雨凝叹了口气,幽幽道:“本应如此,可那少年静下心来思付,怎么也想不通为何自己娘子如此神通,渐渐地竟生出了疑心。”
“他记得那葛巾曾自叙母亲为曹州夫人,他如今有了闲事,便立刻派了人去曹州询查,那人去了曹州百般查探苦无消息,却于一日在那少年住的废宅中瞧见墙上提着送给曹州夫人的诗。”
“他悄悄打探,这才得知,这儿没有曹州夫人之人,却有株极美的牡丹花得名曹州夫人,品名就是葛巾紫。”
“这少年本就满心疑虑,听了这人的回话,更是坚信自己的妻子是花妖,便故意在她面前念起那墙上提的赠曹州夫人之诗来。”

庄太后听到这里,连连摇头道:“这人真是愚蠢之极,那葛巾既美且慧,又对他一往情深,他却顾忌起这些情外之物,真是愚蠢。”

雨凝叹道:“皇额娘说的极是,这少年念完诗后,只见他娘子立刻变了脸色,急忙喊了她妹妹玉版抱着两人生的孩子过来。”

庄太后皱眉道:“莫非是要吃了那背信弃义的小人?”

雨凝摇头道:“葛巾并没有伤害他,只是黯然道:当年我感动于你对我的真心,才以身相许,现在既然你怀疑我,那我们的缘份也就到头了。她说完话,就和玉版都把孩子高高地举起来,向地下狠狠地扔去。”

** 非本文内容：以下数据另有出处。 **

-- pv_equiv track=rewrite | github.com/tyrl76/Algorithm | 백준/순열/10819 차이를 최대로.py | next_permutation
-- ===== SOURCE A (Python) =====
-- def next_permutation(list_a):
--     k = -1
--     m = -1
--
--     # 증가하는 마지막 부분을 가리키는 index k 찾기
--     for i in range(len(list_a)-1):
--         if list_a[i] < list_a[i+1]:
--             k = i
--
--     # 전체 내림차순일 경우, 반환
--     if k == -1:
--         return [-1]
--
--     # index k 이후 부분 중 값이 k보다 크면서 가장 멀리 있는 index m 찾기
--     for i in range(k, len(list_a)):
--         if list_a[k] < list_a[i]:
--             m = i
--
--     # k와 m의 값 바꾸기
--     list_a[k], list_a[m] = list_a[m], list_a[k]
--
--     # k index 이후 오름차순 정렬
--     list_a = list_a[:k+1] + sorted(list_a[k+1:])
--     return list_a
-- ===== SOURCE B (Python) =====
-- def next_permutation(list_a):
--     # Linear-scan next-permutation: scan from the right for the pivot, pick the rightmost
--     # larger element, and REVERSE the (descending) suffix instead of sorting it.
--     # Equivalence is about the return value; A also swaps two elements of its argument
--     # in place (B does not mutate).
--     n = len(list_a)
--     pivot = None
--     for i in range(n - 2, -1, -1):
--         if list_a[i] < list_a[i + 1]:
--             pivot = i
--             break
--     if pivot is None:
--         return [-1]
--     for j in range(n - 1, pivot, -1):
--         if list_a[j] > list_a[pivot]:
--             break
--     out = list_a[:pivot] + [list_a[j]]
--     tail = list_a[pivot + 1:]
--     tail[j - pivot - 1] = list_a[pivot]
--     return out + tail[::-1]
-- ===== Notes on version B (the rewrite author's own statement) =====
-- stated objective: alternative
-- what changed: B finds the pivot and the rightmost larger element by right-to-left scans with early exit and reverses the already-descending suffix, instead of A's two full left-to-right scans plus a sort of the suffix.
import Mathlib
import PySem

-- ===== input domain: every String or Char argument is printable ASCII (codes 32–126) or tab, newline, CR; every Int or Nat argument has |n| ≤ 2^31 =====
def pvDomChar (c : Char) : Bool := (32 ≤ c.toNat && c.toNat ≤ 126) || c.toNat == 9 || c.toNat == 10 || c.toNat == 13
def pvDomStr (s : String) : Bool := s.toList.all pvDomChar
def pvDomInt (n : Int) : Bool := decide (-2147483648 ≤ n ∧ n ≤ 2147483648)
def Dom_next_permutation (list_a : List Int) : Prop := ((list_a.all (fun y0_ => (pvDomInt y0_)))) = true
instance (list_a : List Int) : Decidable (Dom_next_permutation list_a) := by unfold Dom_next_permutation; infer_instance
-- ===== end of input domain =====

-- B replaces A's full left-to-right scans and its sort of the suffix by right-to-left scans
-- with early exit and a reversal of the already-descending suffix. The equivalence is about
-- the RETURN value: A also swaps two elements of its argument in place (B does not mutate).

-- ===== PORT A =====
def next_permutation (list_a : List Int) : List Int :=
  -- k = last i in range(len-1) with list_a[i] < list_a[i+1], else -1
  let k := (PySem.List.pyRange 0 ((list_a.length : Int) - 1) 1).foldl
    (fun k i => if PySem.List.pyGetD list_a i 0 < PySem.List.pyGetD list_a (i + 1) 0 then i else k) (-1)
  if k = -1 then [-1]
  else
    -- m = last i in range(k, len) with list_a[k] < list_a[i], else -1 (never -1 here)
    let m := (PySem.List.pyRange k (list_a.length : Int) 1).foldl
      (fun m i => if PySem.List.pyGetD list_a k 0 < PySem.List.pyGetD list_a i 0 then i else m) (-1)
    -- list_a[k], list_a[m] = list_a[m], list_a[k]
    let l2 := PySem.List.pySetD (PySem.List.pySetD list_a k (PySem.List.pyGetD list_a m 0)) m
      (PySem.List.pyGetD list_a k 0)
    -- list_a[:k+1] + sorted(list_a[k+1:])
    PySem.List.slice l2 none (some (k + 1)) ++
      PySem.List.sorted (PySem.List.slice l2 (some (k + 1)) none) (fun x => x) false

-- ===== PORT B =====
def next_permutation_alt (list_a : List Int) : List Int :=
  let n : Int := list_a.length
  -- for i in range(n-2, -1, -1): if list_a[i] < list_a[i+1]: pivot = i; break
  match (PySem.List.pyRange (n - 2) (-1) (-1)).find?
      (fun i => decide (PySem.List.pyGetD list_a i 0 < PySem.List.pyGetD list_a (i + 1) 0)) with
  | none => [-1]
  | some p =>
    -- for j in range(n-1, pivot, -1): if list_a[j] > list_a[pivot]: break
    -- (the break always fires, at some j ≥ p+1, since list_a[p] < list_a[p+1]; were there
    --  no break the loop variable would end at the range's last value p+1, the getD default)
    let j := ((PySem.List.pyRange (n - 1) p (-1)).find?
      (fun j => decide (PySem.List.pyGetD list_a p 0 < PySem.List.pyGetD list_a j 0))).getD (p + 1)
    -- out = list_a[:pivot] + [list_a[j]]
    let out := PySem.List.slice list_a none (some p) ++ [PySem.List.pyGetD list_a j 0]
    -- tail = list_a[pivot+1:]; tail[j-pivot-1] = list_a[pivot]
    let tail := PySem.List.pySetD (PySem.List.slice list_a (some (p + 1)) none) (j - p - 1)
      (PySem.List.pyGetD list_a p 0)
    -- out + tail[::-1]   (tail[::-1] is tail.reverse — PySem.List.slice?_none_none_neg_one)
    out ++ tail.reverse

-- ===== PRECONDITION & SPEC =====
def Spec_next_permutation (list_a : List Int) (out : List Int) : Prop := out = next_permutation_alt list_a
instance (list_a : List Int) (out : List Int) : Decidable (Spec_next_permutation list_a out) := by unfold Spec_next_permutation; infer_instance

-- ===== CLAIM (what is proved, stated in full; the proofs are below) =====
def Claim_equal_next_permutation : Prop := ∀ (list_a : List Int), Dom_next_permutation list_a → Spec_next_permutation list_a (next_permutation list_a)

-- ===== LEMMAS AND PROOFS =====

-- A's 'keep the last hit' fold is the first hit of the reversed scan order.
theorem pvFoldlLast (P : Int → Prop) [DecidablePred P] (l : List Int) (init : Int) :
    l.foldl (fun acc i => if P i then i else acc) init
      = (l.reverse.find? (fun i => decide (P i))).getD init := by
  induction l generalizing init with
  | nil => rfl
  | cons a t ih =>
    rw [List.foldl_cons, ih, List.reverse_cons, List.find?_append]
    cases h : t.reverse.find? (fun i => decide (P i)) with
    | some x => rfl
    | none => by_cases hPa : P a <;> simp [List.find?, hPa]

-- find? over range(a, b, -1) returns the LARGEST index in (b, a] satisfying P.
theorem pvCountdownSome (P : Int → Bool) (a b x : Int)
    (h : (PySem.List.pyRange a b (-1)).find? P = some x) :
    b < x ∧ x ≤ a ∧ P x = true ∧ ∀ i, x < i → i ≤ a → P i = false := by
  by_cases hab : a ≤ b
  · rw [PySem.List.pyRange_neg_one_eq_nil hab] at h; simp at h
  · rw [PySem.List.pyRange_neg_one_cons (by omega), List.find?_cons] at h
    cases hPa : P a with
    | true =>
      rw [hPa] at h
      obtain rfl : a = x := by simpa using h
      exact ⟨by omega, le_refl _, hPa, fun i h1 h2 => absurd h1 (by omega)⟩
    | false =>
      rw [hPa] at h
      have hab : b < a := by omega
      obtain ⟨ih1, ih2, ih3, ih4⟩ := pvCountdownSome P (a - 1) b x h
      refine ⟨ih1, by omega, ih3, fun i h1 h2 => ?_⟩
      rcases eq_or_lt_of_le h2 with rfl | hlt
      · exact hPa
      · exact ih4 i h1 (by omega)
termination_by (a - b).toNat
decreasing_by omega

theorem pvCountdownNone (P : Int → Bool) (a b : Int)
    (h : (PySem.List.pyRange a b (-1)).find? P = none) :
    ∀ i, b < i → i ≤ a → P i = false := by
  intro i h1 h2
  simpa using List.find?_eq_none.mp h i (PySem.List.mem_pyRange_neg_one.mpr ⟨h1, h2⟩)

-- index congruence for dependent getElem
theorem pvIdx (l : List Int) {i j : Nat} (h : i = j) {hi : i < l.length} :
    l[i]'hi = l[j]'(h ▸ hi) := by subst h; rfl

-- the first k+1 elements after the swap at K < J
theorem pvTakeSwap (l : List Int) (K J : Nat) (a b : Int) (hKJ : K < J) (hK : K < l.length) :
    ((l.set K a).set J b).take (K + 1) = l.take K ++ [a] := by
  rw [List.take_set, List.set_eq_of_length_le (by simp; omega), List.take_set,
    List.set_eq_take_cons_drop _ (by simp; omega)]
  simp [List.take_take]

-- the suffix after the swap at K < J
theorem pvDropSwap (l : List Int) (K J : Nat) (a b : Int) (hKJ : K < J) :
    ((l.set K a).set J b).drop (K + 1) = (l.drop (K + 1)).set (J - K - 1) b := by
  rw [List.drop_set, if_neg (by omega), List.drop_set, if_pos (by omega), Nat.sub_sub]

-- sorting a non-increasing list of ints is reversing it
theorem pvSortedDesc (t : List Int) (h : List.Pairwise (fun x y : Int => y ≤ x) t) :
    PySem.List.sorted t (fun x => x) false = t.reverse := by
  apply PySem.List.sorted_id_eq_of_perm_of_pairwise
  · exact t.reverse_perm
  · rw [List.pairwise_reverse]; exact h

-- the suffix after the swap is still non-increasing
theorem pvTailDesc (l : List Int) (K J : Nat) (hK : K < l.length) (hJ : J < l.length) (hKJ : K < J)
    (hdesc : ∀ i : Nat, K < i → ∀ _h : i + 1 < l.length, l[i + 1] ≤ l[i]'(by omega))
    (hKJlt : l[K] < l[J])
    (hafter : ∀ i : Nat, J < i → ∀ _h : i < l.length, l[i] ≤ l[K]) :
    List.Pairwise (fun x y : Int => y ≤ x) ((l.drop (K + 1)).set (J - K - 1) l[K]) := by
  haveI : Trans (fun x y : Int => y ≤ x) (fun x y : Int => y ≤ x) (fun x y : Int => y ≤ x) :=
    ⟨fun h1 h2 => le_trans h2 h1⟩
  apply List.IsChain.pairwise
  rw [List.isChain_iff_getElem]
  intro i hi
  simp only [List.length_set, List.length_drop] at hi
  rw [List.getElem_set, List.getElem_set, List.getElem_drop, List.getElem_drop]
  by_cases h1 : J - K - 1 = i
  · rw [if_pos h1, if_neg (by omega)]
    exact hafter (K + 1 + (i + 1)) (by omega) (by omega)
  · rw [if_neg h1]
    by_cases h2 : J - K - 1 = i + 1
    · rw [if_pos h2]
      obtain rfl : J = K + i + 2 := by omega
      have hd := hdesc (K + i + 1) (by omega) (by omega)
      calc l[K] ≤ l[K + i + 2]'(by omega) := lt_of_lt_of_le hKJlt (le_of_eq (pvIdx l (by omega))) |>.le
        _ = l[K + i + 1 + 1]'(by omega) := pvIdx l (by omega)
        _ ≤ l[K + i + 1]'(by omega) := hd
        _ = l[K + 1 + i]'(by omega) := pvIdx l (by omega)
    · rw [if_neg h2]
      have hd := hdesc (K + 1 + i) (by omega) (by omega)
      calc l[K + 1 + (i + 1)]'(by omega) = l[K + 1 + i + 1]'(by omega) := pvIdx l (by omega)
        _ ≤ l[K + 1 + i]'(by omega) := hd

-- ===== VERDICT (by name: the statement is the Claim_ definition above) =====
theorem next_permutation_spec : Claim_equal_next_permutation := by
  intro l _
  unfold Spec_next_permutation next_permutation next_permutation_alt
  dsimp only
  generalize hK : (PySem.List.pyRange 0 ((l.length : Int) - 1) 1).foldl
    (fun k i => if PySem.List.pyGetD l i 0 < PySem.List.pyGetD l (i + 1) 0 then i else k) (-1) = kv
  rw [pvFoldlLast] at hK
  have hrev1 : (PySem.List.pyRange 0 ((l.length : Int) - 1) 1).reverse
      = PySem.List.pyRange ((l.length : Int) - 2) (-1) (-1) := by
    rw [PySem.List.pyRange_neg_one_eq_reverse,
      (by omega : (-1 : Int) + 1 = 0), (by omega : (l.length : Int) - 2 + 1 = (l.length : Int) - 1)]
  rw [hrev1] at hK
  cases hp : (PySem.List.pyRange ((l.length : Int) - 2) (-1) (-1)).find?
      (fun i => decide (PySem.List.pyGetD l i 0 < PySem.List.pyGetD l (i + 1) 0)) with
  | none =>
    rw [hp] at hK
    simp only [Option.getD_none] at hK
    subst hK
    norm_num
  | some p =>
    rw [hp] at hK
    simp only [Option.getD_some] at hK
    subst hK
    obtain ⟨hp1, hp2, hp3, hp4⟩ := pvCountdownSome _ _ _ _ hp
    rw [if_neg (by omega : ¬ p = -1)]
    dsimp only
    generalize hM : (PySem.List.pyRange p (l.length : Int) 1).foldl
      (fun m i => if PySem.List.pyGetD l p 0 < PySem.List.pyGetD l i 0 then i else m) (-1) = mv
    rw [pvFoldlLast] at hM
    have hsplit : (PySem.List.pyRange p (l.length : Int) 1).reverse
        = PySem.List.pyRange ((l.length : Int) - 1) p (-1) ++ [p] := by
      rw [PySem.List.pyRange_one_cons (by omega : p < (l.length : Int)), List.reverse_cons]
      congr 1
      rw [PySem.List.pyRange_neg_one_eq_reverse,
        (by omega : (l.length : Int) - 1 + 1 = (l.length : Int))]
    rw [hsplit, List.find?_append] at hM
    have hnopivot : List.find? (fun j => decide (PySem.List.pyGetD l p 0 < PySem.List.pyGetD l j 0)) [p] = none := by
      simp
    rw [hnopivot] at hM
    cases hjf : (PySem.List.pyRange ((l.length : Int) - 1) p (-1)).find?
        (fun j => decide (PySem.List.pyGetD l p 0 < PySem.List.pyGetD l j 0)) with
    | none =>
      exfalso
      have := pvCountdownNone _ _ _ hjf (p + 1) (by omega) (by omega)
      simp only [decide_eq_true_eq] at hp3
      simp only [decide_eq_false_iff_not] at this
      exact this hp3
    | some j =>
      rw [hjf] at hM
      simp at hM
      subst mv
      obtain ⟨hj1, hj2, hj3, hj4⟩ := pvCountdownSome _ _ _ _ hjf
      simp only [Option.getD_some]
      obtain ⟨K, rfl⟩ : ∃ K : Nat, p = (K : Int) := ⟨p.toNat, by omega⟩
      obtain ⟨J, rfl⟩ : ∃ J : Nat, j = (J : Int) := ⟨j.toNat, by omega⟩
      have hK : K < l.length := by omega
      have hJ : J < l.length := by omega
      have hKJ : K < J := by omega
      have e1 : (K : Int) + 1 = ((K + 1 : Nat) : Int) := by omega
      have e2 : (J : Int) - K - 1 = ((J - K - 1 : Nat) : Int) := by omega
      rw [e1, e2]
      simp only [PySem.List.pyGetD_natCast, PySem.List.pySetD_natCast,
        PySem.List.slice_to_natCast, PySem.List.slice_from_natCast]
      rw [pvTakeSwap l K J _ _ hKJ hK, pvDropSwap l K J _ _ hKJ,
        List.getD_eq_getElem l 0 hK, List.getD_eq_getElem l 0 hJ]
      have hdesc : ∀ i : Nat, K < i → ∀ _h : i + 1 < l.length, l[i + 1] ≤ l[i]'(by omega) := by
        intro i hKi h
        have hh := hp4 (i : Int) (by omega) (by omega)
        rw [(by omega : ((i : Int) + 1) = ((i + 1 : Nat) : Int)), PySem.List.pyGetD_natCast,
          PySem.List.pyGetD_natCast, List.getD_eq_getElem l 0 (by omega : i < l.length),
          List.getD_eq_getElem l 0 h] at hh
        simpa using hh
      have hKJlt : l[K] < l[J] := by
        have hh := hj3
        rw [PySem.List.pyGetD_natCast, PySem.List.pyGetD_natCast,
          List.getD_eq_getElem l 0 hK, List.getD_eq_getElem l 0 hJ] at hh
        simpa using hh
      have hafter : ∀ i : Nat, J < i → ∀ _h : i < l.length, l[i] ≤ l[K] := by
        intro i hJi h
        have hh := hj4 (i : Int) (by omega) (by omega)
        rw [PySem.List.pyGetD_natCast, PySem.List.pyGetD_natCast,
          List.getD_eq_getElem l 0 hK, List.getD_eq_getElem l 0 h] at hh
        simpa using hh
      rw [pvSortedDesc _ (pvTailDesc l K J hK hJ hKJ hdesc hKJlt hafter), List.append_assoc]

听到这里,庄太后连念几句阿弥陀佛,院外皇后惠妃早听入了迷,也差一点叫出声来。

庄太后叹息道:“这也未必太恨心了,终究是自己生下的孩儿,怎么能下此毒手。”

雨凝道:“那少年悔之不及,再瞧时,葛巾玉版二人并地上的孩子,竟都消失不见了。过了几天,孩子落地的地方长出了二株牡丹花,当年就开出盘子大的花朵来,一为葛巾紫,一为玉版白…”

皇后站在墙外已是听得入迷,幽幽叹道:“闻君有两意,故来相决绝,这葛巾玉版真乃奇女子也。”

她情难自禁,却被院里的人听见了,就听里面竟传出顺治清扬的声音来:“我正纳闷呢,方才还听到门外有脚步声…怎么一眨眼又没了,你躲在外面偷偷听故事,快快纳上些茶钱。”

皇后微微一笑,扶着宫女向院里走去,惠妃却故意大声冷笑道:“好一位伶牙俐齿的女相公,再说段书来,若是能哄了我们姐妹开心,茶钱自是有的是。”

她这话一出口,皇后立刻变了神色,回头狠狠盯了她一眼,女相公在当时是指那些进入富贵人家,说书讲笑话哄人开心的丑角。

雨凝专攻清史,如何不明白,立刻一股火从心底腾地蹿起来,只是尽量忍耐着。

惠妃自己倒觉得这话说的很是俏皮,扬扬得意地笑着走近院里,她以为雨凝一定会满面怒火,却见她只是淡淡一笑,若无其事的样子害得惠妃颇有出拳打不着人的感觉。她忍不住在心里暗暗诅咒道:贱人,你就装吧,等着瞧你死的那一天。